If a line in the listing below includes the word "what", pick it out.
══ Records for processing
-- pv_equiv track=rewrite | github.com/Nishant-ZFYII/nyc_hack | pipeline/ops_snapshot.py | _case_urgency
-- ===== SOURCE A (Python) =====
-- def _case_urgency(case: dict) -> str:
--     """Cheap urgency heuristic from the case's open needs."""
--     open_cats = [n.get("category", "") for n in case.get("needs", []) if n.get("status") != "resolved"]
--     if any(c in open_cats for c in ("safety", "medical", "emergency")):
--         return "critical"
--     if any(c in open_cats for c in ("housing", "shelter")):
--         return "high"
--     if open_cats:
--         return "medium"
--     return "low"
-- ===== SOURCE B (Python) =====
-- def _case_urgency(case: dict) -> str:
--     """Cheap urgency heuristic from the case's open needs (single-pass max rank)."""
--     rank = 0
--     for n in case.get("needs", []):
--         if n.get("status") != "resolved":
--             c = n.get("category", "")
--             if c in ("safety", "medical", "emergency"):
--                 r = 3
--             elif c in ("housing", "shelter"):
--                 r = 2
--             else:
--                 r = 1
--             if r > rank:
--                 rank = r
--     return ("low", "medium", "high", "critical")[rank]
-- ===== Notes on version B (the rewrite author's own statement) =====
-- stated objective: simpler
-- what changed: Replaces the intermediate open-category list and three separate membership scans with a single pass over the needs that tracks the maximum urgency rank, then indexes a fixed tuple of labels.
import Mathlib
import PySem

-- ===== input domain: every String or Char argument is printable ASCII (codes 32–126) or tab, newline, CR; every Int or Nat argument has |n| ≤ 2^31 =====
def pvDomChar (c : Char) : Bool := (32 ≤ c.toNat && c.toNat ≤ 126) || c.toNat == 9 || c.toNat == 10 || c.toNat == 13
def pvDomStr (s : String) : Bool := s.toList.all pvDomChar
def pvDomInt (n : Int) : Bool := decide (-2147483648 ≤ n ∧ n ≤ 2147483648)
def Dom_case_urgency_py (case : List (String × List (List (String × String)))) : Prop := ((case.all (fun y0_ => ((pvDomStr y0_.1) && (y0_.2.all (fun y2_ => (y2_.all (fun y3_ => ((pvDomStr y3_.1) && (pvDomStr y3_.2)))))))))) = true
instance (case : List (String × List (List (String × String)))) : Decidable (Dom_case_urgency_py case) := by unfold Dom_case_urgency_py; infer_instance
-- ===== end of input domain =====

-- B replaces the intermediate open-category list and the three membership scans by a
-- single pass over the needs tracking the maximum urgency rank (objective: simpler).

-- ===== PORT A =====
-- dict lookup (first match in the association list), shared dict semantics for both ports
def pvGet {α : Type} (d : List (String × α)) (k : String) : Option α := d.lookup k

def case_urgency_py (case : List (String × List (List (String × String)))) : String :=
  let open_cats :=
    (((pvGet case "needs").getD []).filter
        (fun n => pvGet n "status" != some "resolved")).map
      (fun n => (pvGet n "category").getD "")
  if (["safety", "medical", "emergency"].any (fun c => open_cats.contains c)) then "critical"
  else if (["housing", "shelter"].any (fun c => open_cats.contains c)) then "high"
  else if open_cats.isEmpty = false then "medium"
  else "low"

-- ===== PORT B =====
def pvRank (c : String) : Nat :=
  if c = "safety" ∨ c = "medical" ∨ c = "emergency" then 3
  else if c = "housing" ∨ c = "shelter" then 2
  else 1

def case_urgency_py_alt (case : List (String × List (List (String × String)))) : String :=
  let rank :=
    ((pvGet case "needs").getD []).foldl
      (fun r n =>
        if pvGet n "status" != some "resolved" then
          let rk := pvRank ((pvGet n "category").getD "")
          if rk > r then rk else r
        else r) 0
  match rank with
  | 0 => "low"
  | 1 => "medium"
  | 2 => "high"
  | _ => "critical"

-- ===== PRECONDITION & SPEC =====
def Spec_case_urgency_py (case : List (String × List (List (String × String)))) (out : String) : Prop := out = case_urgency_py_alt case
instance (case : List (String × List (List (String × String)))) (out : String) : Decidable (Spec_case_urgency_py case out) := by unfold Spec_case_urgency_py; infer_instance

-- ===== CLAIM (what is proved, stated in full; the proofs are below) =====
def Claim_equal_case_urgency_py : Prop := ∀ (case : List (String × List (List (String × String)))), Dom_case_urgency_py case → Spec_case_urgency_py case (case_urgency_py case)

-- ===== LEMMAS AND PROOFS =====

-- B's fold over the needs equals a max-fold over A's open-category list
theorem pvFold_filter_map (needs : List (List (String × String))) (r : Nat) :
    needs.foldl
      (fun r n =>
        if pvGet n "status" != some "resolved" then
          let rk := pvRank ((pvGet n "category").getD "")
          if rk > r then rk else r
        else r) r
    = ((needs.filter (fun n => pvGet n "status" != some "resolved")).map
        (fun n => (pvGet n "category").getD "")).foldl
        (fun r c => max r (pvRank c)) r := by
  induction needs generalizing r with
  | nil => rfl
  | cons n ns ih =>
    by_cases h : (pvGet n "status" != some "resolved") = true
    · simp only [List.foldl, List.filter_cons, h, if_pos, List.map_cons, ih]
      congr 1
      split <;> omega
    · simp only [List.foldl, List.filter_cons, h, Bool.false_eq_true, ih]
      simp

def pvM (l : List String) : Nat := l.foldl (fun r c => max r (pvRank c)) 0

theorem pvFold_shift (l : List String) (r : Nat) :
    l.foldl (fun r c => max r (pvRank c)) r
      = max r (l.foldl (fun r c => max r (pvRank c)) 0) := by
  induction l generalizing r with
  | nil => simp
  | cons c l ih =>
    simp only [List.foldl]
    rw [ih, ih (max 0 _)]
    omega

theorem pvRank_pos (c : String) : 1 ≤ pvRank c := by
  unfold pvRank; split_ifs <;> omega

theorem pvRank_le (c : String) : pvRank c ≤ 3 := by
  unfold pvRank; split_ifs <;> omega

theorem pvM_cons (c : String) (l : List String) :
    pvM (c :: l) = max (pvRank c) (pvM l) := by
  simp only [pvM, List.foldl]
  rw [pvFold_shift]
  omega

theorem pvM_le (l : List String) : pvM l ≤ 3 := by
  induction l with
  | nil => simp [pvM]
  | cons c l ih => rw [pvM_cons]; have := pvRank_le c; omega

theorem pvM_mem_le {c : String} {l : List String} (h : c ∈ l) : pvRank c ≤ pvM l := by
  induction l with
  | nil => cases h
  | cons d l ih =>
    rw [pvM_cons]
    rcases List.mem_cons.mp h with h | h
    · subst h; omega
    · have := ih h; omega

theorem pvM_attained (l : List String) : pvM l = 0 ∨ ∃ c ∈ l, pvRank c = pvM l := by
  induction l with
  | nil => left; rfl
  | cons c l ih =>
    right
    rw [pvM_cons]
    by_cases h : pvM l ≤ pvRank c
    · exact ⟨c, List.mem_cons_self, by omega⟩
    · rcases ih with h0 | ⟨d, hd, hdr⟩
      · omega
      · exact ⟨d, List.mem_cons_of_mem _ hd, by omega⟩

theorem pvM_eq_zero_iff (l : List String) : pvM l = 0 ↔ l = [] := by
  constructor
  · intro h
    cases l with
    | nil => rfl
    | cons c l =>
      rw [pvM_cons] at h
      have := pvRank_pos c
      omega
  · rintro rfl; rfl

theorem pvRank_eq_three_iff (c : String) :
    pvRank c = 3 ↔ (c = "safety" ∨ c = "medical" ∨ c = "emergency") := by
  unfold pvRank
  split_ifs with h1 h2
  · simp [h1]
  · simp [h1]
  · simp [h1]

theorem pvRank_eq_two_iff (c : String) :
    pvRank c = 2 ↔ (c = "housing" ∨ c = "shelter") := by
  unfold pvRank
  split_ifs with h1 h2
  · rcases h1 with rfl | rfl | rfl <;> simp
  · simp [h2]
  · simp [h2]

-- A's membership conditions expressed through ranks
theorem pvMem3 (l : List String) :
    ("safety" ∈ l ∨ "medical" ∈ l ∨ "emergency" ∈ l) ↔ ∃ c ∈ l, pvRank c = 3 := by
  constructor
  · rintro (h | h | h) <;> exact ⟨_, h, by decide⟩
  · rintro ⟨c, hm, hr⟩
    rcases (pvRank_eq_three_iff c).mp hr with rfl | rfl | rfl <;> tauto

theorem pvMem2 (l : List String) :
    ("housing" ∈ l ∨ "shelter" ∈ l) ↔ ∃ c ∈ l, pvRank c = 2 := by
  constructor
  · rintro (h | h) <;> exact ⟨_, h, by decide⟩
  · rintro ⟨c, hm, hr⟩
    rcases (pvRank_eq_two_iff c).mp hr with rfl | rfl <;> tauto

-- ===== VERDICT (by name: the statement is the Claim_ definition above) =====
theorem case_urgency_py_spec : Claim_equal_case_urgency_py := by
  intro case _
  unfold Spec_case_urgency_py case_urgency_py case_urgency_py_alt
  rw [pvFold_filter_map]
  set ocs := (((pvGet case "needs").getD []).filter
      (fun n => pvGet n "status" != some "resolved")).map
      (fun n => (pvGet n "category").getD "") with hocs
  show _ = (match pvM ocs with
    | 0 => "low" | 1 => "medium" | 2 => "high" | _ => "critical")
  have hle := pvM_le ocs
  interval_cases h : pvM ocs
  · -- pvM = 0 : ocs empty, all conditions false
    have hnil : ocs = [] := (pvM_eq_zero_iff ocs).mp h
    simp [hnil]
  · -- pvM = 1 : no rank-3, no rank-2 member, ocs nonempty
    have h3 : ¬ ("safety" ∈ ocs ∨ "medical" ∈ ocs ∨ "emergency" ∈ ocs) := by
      rw [pvMem3]; rintro ⟨c, hm, hr⟩; have := pvM_mem_le hm; omega
    have h2 : ¬ ("housing" ∈ ocs ∨ "shelter" ∈ ocs) := by
      rw [pvMem2]; rintro ⟨c, hm, hr⟩; have := pvM_mem_le hm; omega
    have hne : ocs ≠ [] := by
      intro hnil; rw [(pvM_eq_zero_iff ocs).mpr hnil] at h; omega
    simp [h3, h2, hne]
  · -- pvM = 2 : no rank-3 member, some rank-2 member
    have h3 : ¬ ("safety" ∈ ocs ∨ "medical" ∈ ocs ∨ "emergency" ∈ ocs) := by
      rw [pvMem3]; rintro ⟨c, hm, hr⟩; have := pvM_mem_le hm; omega
    have h2 : ("housing" ∈ ocs ∨ "shelter" ∈ ocs) := by
      rw [pvMem2]
      rcases pvM_attained ocs with h0 | ⟨c, hm, hr⟩
      · omega
      · exact ⟨c, hm, by omega⟩
    simp [h3, h2]
  · -- pvM = 3 : some rank-3 member
    have h3 : ("safety" ∈ ocs ∨ "medical" ∈ ocs ∨ "emergency" ∈ ocs) := by
      rw [pvMem3]
      rcases pvM_attained ocs with h0 | ⟨c, hm, hr⟩
      · omega
      · exact ⟨c, hm, by omega⟩
    simp [h3]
════
▶ **Result of the exercise**
-- what changed: Replaces the intermediate open-category list and three separate membership scans with a single pass over the needs that tracks the maximum urgency rank, then indexes a fixed tuple of labels.
-- ===== CLAIM (what is proved, stated in full; the proofs are below) =====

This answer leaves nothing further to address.